1995 wurde das Dach der Kirche schon einmal saniert. Der Schiefer selbst sieht noch gut aus. „Aber die Unterkonstruktion ist dahin“, sagt Lothar Hilmes. Die Schiefer selbst könnte man zwar wieder nutzen, doch das wäre zu aufwendig. Deshalb wird in Absprache mit dem Denkmalschutz die Eindeckung nach historischem Vorbild aus dem 19. Jahrhundert neu verlegt.

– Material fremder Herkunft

lemma maxFold (xs : List Int) (hne : xs ≠ []) (hpos : ∀ x ∈ xs, 0 ≤ x) :
    (PySem.List.max? xs (fun x => x)).getD 0 = xs.foldl max 0 := by
  obtain ⟨m, hm⟩ : ∃ m, PySem.List.max? xs (fun x => x) = some m := by
    cases h : PySem.List.max? xs (fun x => x) with
    | none => exact absurd ((PySem.List.max?_eq_none_iff xs _).mp h) hne
    | some m => exact ⟨m, rfl⟩
  have hmem := PySem.List.max?_mem hm
  have hmax := PySem.List.max?_isMax hm
  rw [hm]
  simp only [Option.getD_some]
  have h1 : xs.foldl max 0 ≤ m := foldl_max_le xs 0 m (hpos m hmem) (fun y hy => hmax y hy)
  have h2 : m ≤ xs.foldl max 0 := (PySem.List.le_foldl_max xs 0).2 m hmem
  omega

-- ===== VERDICT (by name: the statement is the Claim_ definition above) =====
theorem find_max_beads_spec : Claim_equal_find_max_beads := by
  intro s hdom hpre
  unfold Spec_find_max_beads
  have hcs : s.toList ≠ [] := by simpa using hpre
  have hm1' : 1 ≤ s.toList.length := List.length_pos_iff.mpr hcs
  rw [find_max_beads, find_max_beads_alt, PySem.Str.len_eq]
  set cs : List Char := s.toList with hcsdef
  set m : Nat := cs.length with hmdef
  set L : List Char := cs ++ cs with hLdef
  have hm1 : 1 ≤ m := hm1'
  have hN : m * 2 = L.length := by simp [hLdef]; omega
  have hc1 : (↑m * 2 : Int) = ((m*2 : Nat) : Int) := by push_cast; ring
  have hc2 : (2 * ↑m : Int) = ((m*2 : Nat) : Int) := by push_cast; ring
  rw [hc1, hc2]
  rw [show ((m*2:Nat) : Int) - 1 = ((m*2-1 : Nat) : Int) by omega]
  have hzeros : (PySem.List.pyRange 0 ((m*2:Nat):Int) 1).map (fun _ => (0:Int)) = pvMk (m*2) (fun _ => 0) := by
    rw [PySem.List.pyRange_zero_natCast, List.map_map]
    rfl
  rw [hzeros]
  rw [leftLoop L (m*2) hN (m*2-1) (le_refl _)]
  rw [rinitLemma L (m*2) hN (by omega)]
  rw [rightLoop L (m*2) hN (m*2-1) (le_refl _)]
  have hcapL : ∀ bad : Char, pvMk (m*2) (fun j => if j ≤ m*2-1 then pvL L bad j else 0) = pvMk (m*2) (pvL L bad) := by
    intro bad; apply pvMk_congr; intro j hj
    simp [show j ≤ m*2-1 by omega]
  simp only [hcapL]
  rw [mLoop L (m*2) (m*2) (le_refl _)]
  have hcapG : pvMk (m*2) (fun j => if j < m*2 then pvG L j else 0) = pvMk (m*2) (pvG L) := by
    apply pvMk_congr; intro j hj; simp [hj]
  simp only [hcapG]
  rw [maxFold (pvMk (m*2) (pvG L)) (by simp [pvMk]; omega)
    (by intro x hx
        simp only [pvMk, List.mem_map, List.mem_range] at hx
        obtain ⟨j, -, rfl⟩ := hx
        exact pvG_nonneg L j)]
  rw [show pvMk (m*2) (pvG L) = (List.range (m*2)).map (pvG L) from rfl, List.foldl_map]
  rw [PySem.List.pyRange_zero_natCast, List.foldl_map]
  have hbody : (fun (best : Int) (k : Nat) =>
      max best (max (pvRun (PySem.List.slice L none (some ((k:Nat):Int))).reverse 'b')
                    (pvRun (PySem.List.slice L none (some ((k:Nat):Int))).reverse 'r') +
                max (pvRun (PySem.List.slice L (some ((k:Nat):Int)) none) 'b')
                    (pvRun (PySem.List.slice L (some ((k:Nat):Int)) none) 'r')))
      = fun best j => max best (pvG L j) := by
    funext b j
    rw [PySem.List.slice_to_natCast, PySem.List.slice_from_natCast]
    unfold pvG pvL pvR
    rw [max_comm (pvRun ((L.take j).reverse) 'b') _, max_comm (pvRun (L.drop j) 'b') _]
  rw [hbody]
-- pv_equiv track=rewrite | github.com/Kausiukas/capstone_project | tests/performance_tests.py | generate_code_by_size
-- ===== SOURCE A (Python) =====
-- from typing import Dict, List, Any
--
-- def generate_code_by_size(size_kb: int) -> List[str]:
--     """Generate Python code of specified size"""
--     lines = []
--     lines_per_kb = 50  # Approximate lines per KB
--
--     total_lines = size_kb * lines_per_kb
--
--     for i in range(total_lines):
--         if i % 10 == 0:
--             lines.append(f'def function_{i}():')
--             lines.append(f'    """Function {i} for performance testing"""')
--             lines.append(f'    result = {i} * 2')
--             lines.append(f'    return result')
--         else:
--             lines.append(f'    # Line {i} for size generation')
--
--     return lines
-- ===== SOURCE B (Python) =====
-- def generate_code_by_size(size_kb):
--     """Generate Python code of specified size"""
--     blocks = size_kb * 50 // 10
--     return [line
--             for b in range(blocks)
--             for line in (f'def function_{b * 10}():',
--                          f'    """Function {b * 10} for performance testing"""',
--                          f'    result = {b * 10} * 2',
--                          f'    return result',
--                          f'    # Line {b * 10 + 1} for size generation',
--                          f'    # Line {b * 10 + 2} for size generation',
--                          f'    # Line {b * 10 + 3} for size generation',
--                          f'    # Line {b * 10 + 4} for size generation',
--                          f'    # Line {b * 10 + 5} for size generation',
--                          f'    # Line {b * 10 + 6} for size generation',
--                          f'    # Line {b * 10 + 7} for size generation',
--                          f'    # Line {b * 10 + 8} for size generation',
--                          f'    # Line {b * 10 + 9} for size generation')]
-- ===== Notes on version B (the rewrite author's own statement) =====
-- stated objective: alternative
-- what changed: Replaces the imperative per-line append loop with its modulo branch by a branch-free flattening comprehension over block indices, each block emitted as one fully unrolled literal tuple (the function stub followed by its nine comment lines).
import Mathlib
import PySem

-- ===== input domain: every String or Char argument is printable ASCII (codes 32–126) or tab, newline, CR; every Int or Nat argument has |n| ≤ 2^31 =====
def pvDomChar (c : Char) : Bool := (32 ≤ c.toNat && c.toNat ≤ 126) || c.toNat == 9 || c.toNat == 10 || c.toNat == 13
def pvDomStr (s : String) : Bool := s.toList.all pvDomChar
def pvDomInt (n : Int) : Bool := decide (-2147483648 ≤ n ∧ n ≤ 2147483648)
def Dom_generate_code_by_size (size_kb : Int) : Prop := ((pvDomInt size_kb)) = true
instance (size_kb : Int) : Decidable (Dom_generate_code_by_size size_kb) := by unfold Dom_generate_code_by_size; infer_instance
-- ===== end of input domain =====

-- B replaces A's imperative per-line append loop with its modulo branch by a branch-free flattening over block indices, each block a fully unrolled literal list (alternative decomposition, same cost).


-- ===== PORT A =====
-- A-side helper: the body of A's loop; the accumulator is an Array so that each
-- `lines.append(...)` is an O(1) push, exactly Python's list-append cost.
def pvStepA (lines : Array String) (i : Int) : Array String :=
  if PySem.Int.mod i 10 == 0 then
    ((((lines.push ("def function_" ++ PySem.Int.toStr i ++ "():")).push
        ("    \"\"\"Function " ++ PySem.Int.toStr i ++ " for performance testing\"\"\"")).push
        ("    result = " ++ PySem.Int.toStr i ++ " * 2")).push
        ("    return result"))
  else
    lines.push ("    # Line " ++ PySem.Int.toStr i ++ " for size generation")

def generate_code_by_size (size_kb : Int) : List String :=
  let lines_per_kb : Int := 50
  let total_lines := size_kb * lines_per_kb
  ((PySem.List.pyRange 0 total_lines 1).foldl pvStepA #[]).toList

-- ===== PORT B =====
def generate_code_by_size_alt (size_kb : Int) : List String :=
  let blocks := PySem.Int.floordiv (size_kb * 50) 10
  (PySem.List.pyRange 0 blocks 1).flatMap (fun b =>
    ["def function_" ++ PySem.Int.toStr (b * 10) ++ "():",
     "    \"\"\"Function " ++ PySem.Int.toStr (b * 10) ++ " for performance testing\"\"\"",
     "    result = " ++ PySem.Int.toStr (b * 10) ++ " * 2",
     "    return result",
     "    # Line " ++ PySem.Int.toStr (b * 10 + 1) ++ " for size generation",
     "    # Line " ++ PySem.Int.toStr (b * 10 + 2) ++ " for size generation",
     "    # Line " ++ PySem.Int.toStr (b * 10 + 3) ++ " for size generation",
     "    # Line " ++ PySem.Int.toStr (b * 10 + 4) ++ " for size generation",
     "    # Line " ++ PySem.Int.toStr (b * 10 + 5) ++ " for size generation",
     "    # Line " ++ PySem.Int.toStr (b * 10 + 6) ++ " for size generation",
     "    # Line " ++ PySem.Int.toStr (b * 10 + 7) ++ " for size generation",
     "    # Line " ++ PySem.Int.toStr (b * 10 + 8) ++ " for size generation",
     "    # Line " ++ PySem.Int.toStr (b * 10 + 9) ++ " for size generation"])

-- ===== PRECONDITION & SPEC =====
def Spec_generate_code_by_size (size_kb : Int) (out : List String) : Prop := out = generate_code_by_size_alt size_kb
instance (size_kb : Int) (out : List String) : Decidable (Spec_generate_code_by_size size_kb out) := by unfold Spec_generate_code_by_size; infer_instance

-- ===== CLAIM (what is proved, stated in full; the proofs are below) =====
def Claim_equal_generate_code_by_size : Prop := ∀ (size_kb : Int), Dom_generate_code_by_size size_kb → Spec_generate_code_by_size size_kb (generate_code_by_size size_kb)

-- ===== LEMMAS AND PROOFS =====

-- the per-index contribution of A's loop
def pvLineA (i : Int) : List String :=
  if PySem.Int.mod i 10 == 0 then
    ["def function_" ++ PySem.Int.toStr i ++ "():",
     "    \"\"\"Function " ++ PySem.Int.toStr i ++ " for performance testing\"\"\"",
     "    result = " ++ PySem.Int.toStr i ++ " * 2",
     "    return result"]
  else
    ["    # Line " ++ PySem.Int.toStr i ++ " for size generation"]

-- the per-block contribution of B's flattening
def pvBlock (b : Int) : List String :=
  ["def function_" ++ PySem.Int.toStr (b * 10) ++ "():",
   "    \"\"\"Function " ++ PySem.Int.toStr (b * 10) ++ " for performance testing\"\"\"",
   "    result = " ++ PySem.Int.toStr (b * 10) ++ " * 2",
   "    return result",
   "    # Line " ++ PySem.Int.toStr (b * 10 + 1) ++ " for size generation",
   "    # Line " ++ PySem.Int.toStr (b * 10 + 2) ++ " for size generation",
   "    # Line " ++ PySem.Int.toStr (b * 10 + 3) ++ " for size generation",
   "    # Line " ++ PySem.Int.toStr (b * 10 + 4) ++ " for size generation",
   "    # Line " ++ PySem.Int.toStr (b * 10 + 5) ++ " for size generation",
   "    # Line " ++ PySem.Int.toStr (b * 10 + 6) ++ " for size generation",
   "    # Line " ++ PySem.Int.toStr (b * 10 + 7) ++ " for size generation",
   "    # Line " ++ PySem.Int.toStr (b * 10 + 8) ++ " for size generation",
   "    # Line " ++ PySem.Int.toStr (b * 10 + 9) ++ " for size generation"]

-- A's Array loop, read back as a list, is the list-append loop over pvLineA
theorem pvStepA_toList (xs : List Int) (acc : Array String) :
    ((xs.foldl pvStepA acc)).toList = xs.foldl (fun l i => l ++ pvLineA i) acc.toList := by
  induction xs generalizing acc with
  | nil => rfl
  | cons x xs ih =>
    rw [List.foldl_cons, List.foldl_cons, ih]
    congr 1
    simp only [pvStepA, pvLineA]
    split <;> simp

theorem pvA_flatMap (k : Int) :
    generate_code_by_size k = (PySem.List.pyRange 0 (k * 50) 1).flatMap pvLineA := by
  unfold generate_code_by_size
  rw [pvStepA_toList]
  exact PySem.List.foldl_append_eq_flatMap pvLineA _ []

theorem pvB_flatMap (k : Int) :
    generate_code_by_size_alt k =
      (PySem.List.pyRange 0 (PySem.Int.floordiv (k * 50) 10) 1).flatMap pvBlock := rfl

-- one ten-line block of A's output is exactly one element of B's flattening
theorem pvBlock_eq (b : Int) :
    (PySem.List.pyRange (10 * b) (10 * b + 10) 1).flatMap pvLineA = pvBlock b := by
  rw [PySem.List.pyRange_one]
  have h10 : ((10 * b + 10) - 10 * b).toNat = 10 := by omega
  rw [h10]
  have hr : List.range 10 = [0,1,2,3,4,5,6,7,8,9] := by decide
  have hz : PySem.Int.mod (10 * b) 10 = 0 := by
    rw [PySem.Int.mod_eq_zero_iff_dvd]; exact ⟨b, rfl⟩
  have hnz : ∀ j : Int, 1 ≤ j → j ≤ 9 → ¬ PySem.Int.mod (10 * b + j) 10 = 0 := by
    intro j h1 h9 h
    rw [PySem.Int.mod_eq_zero_iff_dvd] at h
    omega
  simp only [hr, List.map, pvBlock, List.flatMap, pvLineA]
  norm_num [hz, hnz 1 (by norm_num) (by norm_num), hnz 2 (by norm_num) (by norm_num),
    hnz 3 (by norm_num) (by norm_num), hnz 4 (by norm_num) (by norm_num),
    hnz 5 (by norm_num) (by norm_num), hnz 6 (by norm_num) (by norm_num),
    hnz 7 (by norm_num) (by norm_num), hnz 8 (by norm_num) (by norm_num),
    hnz 9 (by norm_num) (by norm_num), mul_comm]

theorem pvMain (n : Nat) :
    (PySem.List.pyRange 0 (10 * (n : Int)) 1).flatMap pvLineA =
      (PySem.List.pyRange 0 (n : Int) 1).flatMap pvBlock := by
  induction n with
  | zero => simp [PySem.List.pyRange_one_eq_nil]
  | succ n ih =>
    have hA : PySem.List.pyRange 0 (10 * ((n + 1 : Nat) : Int)) 1 =
        PySem.List.pyRange 0 (10 * (n : Int)) 1 ++
        PySem.List.pyRange (10 * (n : Int)) (10 * (n : Int) + 10) 1 := by
      rw [show (10 * ((n + 1 : Nat) : Int)) = 10 * (n : Int) + 10 by push_cast; ring]
      exact PySem.List.pyRange_one_append 0 (10 * (n : Int)) (10 * (n : Int) + 10)
        (by positivity) (by omega)
    have hB : PySem.List.pyRange 0 ((n + 1 : Nat) : Int) 1 =
        PySem.List.pyRange 0 (n : Int) 1 ++ [(n : Int)] := by
      rw [show ((n + 1 : Nat) : Int) = (n : Int) + 1 by push_cast; ring]
      exact PySem.List.pyRange_one_succ_right (Int.natCast_nonneg n)
    rw [hA, hB, List.flatMap_append, List.flatMap_append, ih]
    simp [pvBlock_eq (n : Int)]

theorem pvFloordiv (k : Int) : PySem.Int.floordiv (k * 50) 10 = k * 5 := by
  rw [PySem.Int.floordiv_eq_iff_of_pos (by norm_num)]
  omega

-- ===== VERDICT (by name: the statement is the Claim_ definition above) =====
theorem generate_code_by_size_spec : Claim_equal_generate_code_by_size := by
  intro k _
  unfold Spec_generate_code_by_size
  rw [pvA_flatMap, pvB_flatMap, pvFloordiv]
  by_cases hk : k ≤ 0
  · rw [PySem.List.pyRange_one_eq_nil (by omega), PySem.List.pyRange_one_eq_nil (by omega)]
    rfl
  · have h5 : (k * 5 : Int) = (((k * 5).toNat : Nat) : Int) := by omega
    have h50 : (k * 50 : Int) = 10 * (((k * 5).toNat : Nat) : Int) := by omega
    rw [h50, h5]
    exact pvMain (k * 5).toNat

Pfarrer Albert ist bei jeder Beratung darauf gefasst, dass ihm die Bauleute neue Überraschungen verkünden. Und wenn sie mit dem kleinen Türmchen beginnen, dann wird es sicherlich wieder so sein. Ob die veranschlagten Baukosten dann überschritten werden, ist noch nicht sicher. „Derzeit haben wir in einigen Bereichen planerisch noch Reserven. Deshalb werden wir erst noch einmal abwarten“, sagt Lothar Hilmes. Pfarrer Wolfram Albert hat inzwischen schon wieder etwas Neues entdeckt. Ein Riss am Außenputz, der quer über den vorderen Bereich der Kirche verläuft. Die Planer können ihn da aber beruhigen. Der Riss sei nicht gefährlich.

Die Dorfkirche hat eine Besonderheit. Das Glockenspiel kommt hier nicht, wie bei anderen Kirchen inzwischen üblich, vom Band, sondern von drei Stahlglocken. „Die sind in einem guten Zustand. Sie haben einen gediegenen Klang“, sagt der Pfarrer. Um die Stahlglocken muss er sich also nicht sorgen. Er wird sich unterdessen einem weiteren Projekt widmen, das noch auf die Vollendung wartetet: der weiteren Sanierung des Pfarrhauses in Oberottendorf – auch so ein ganz spezielles Vorhaben voller Überraschungen.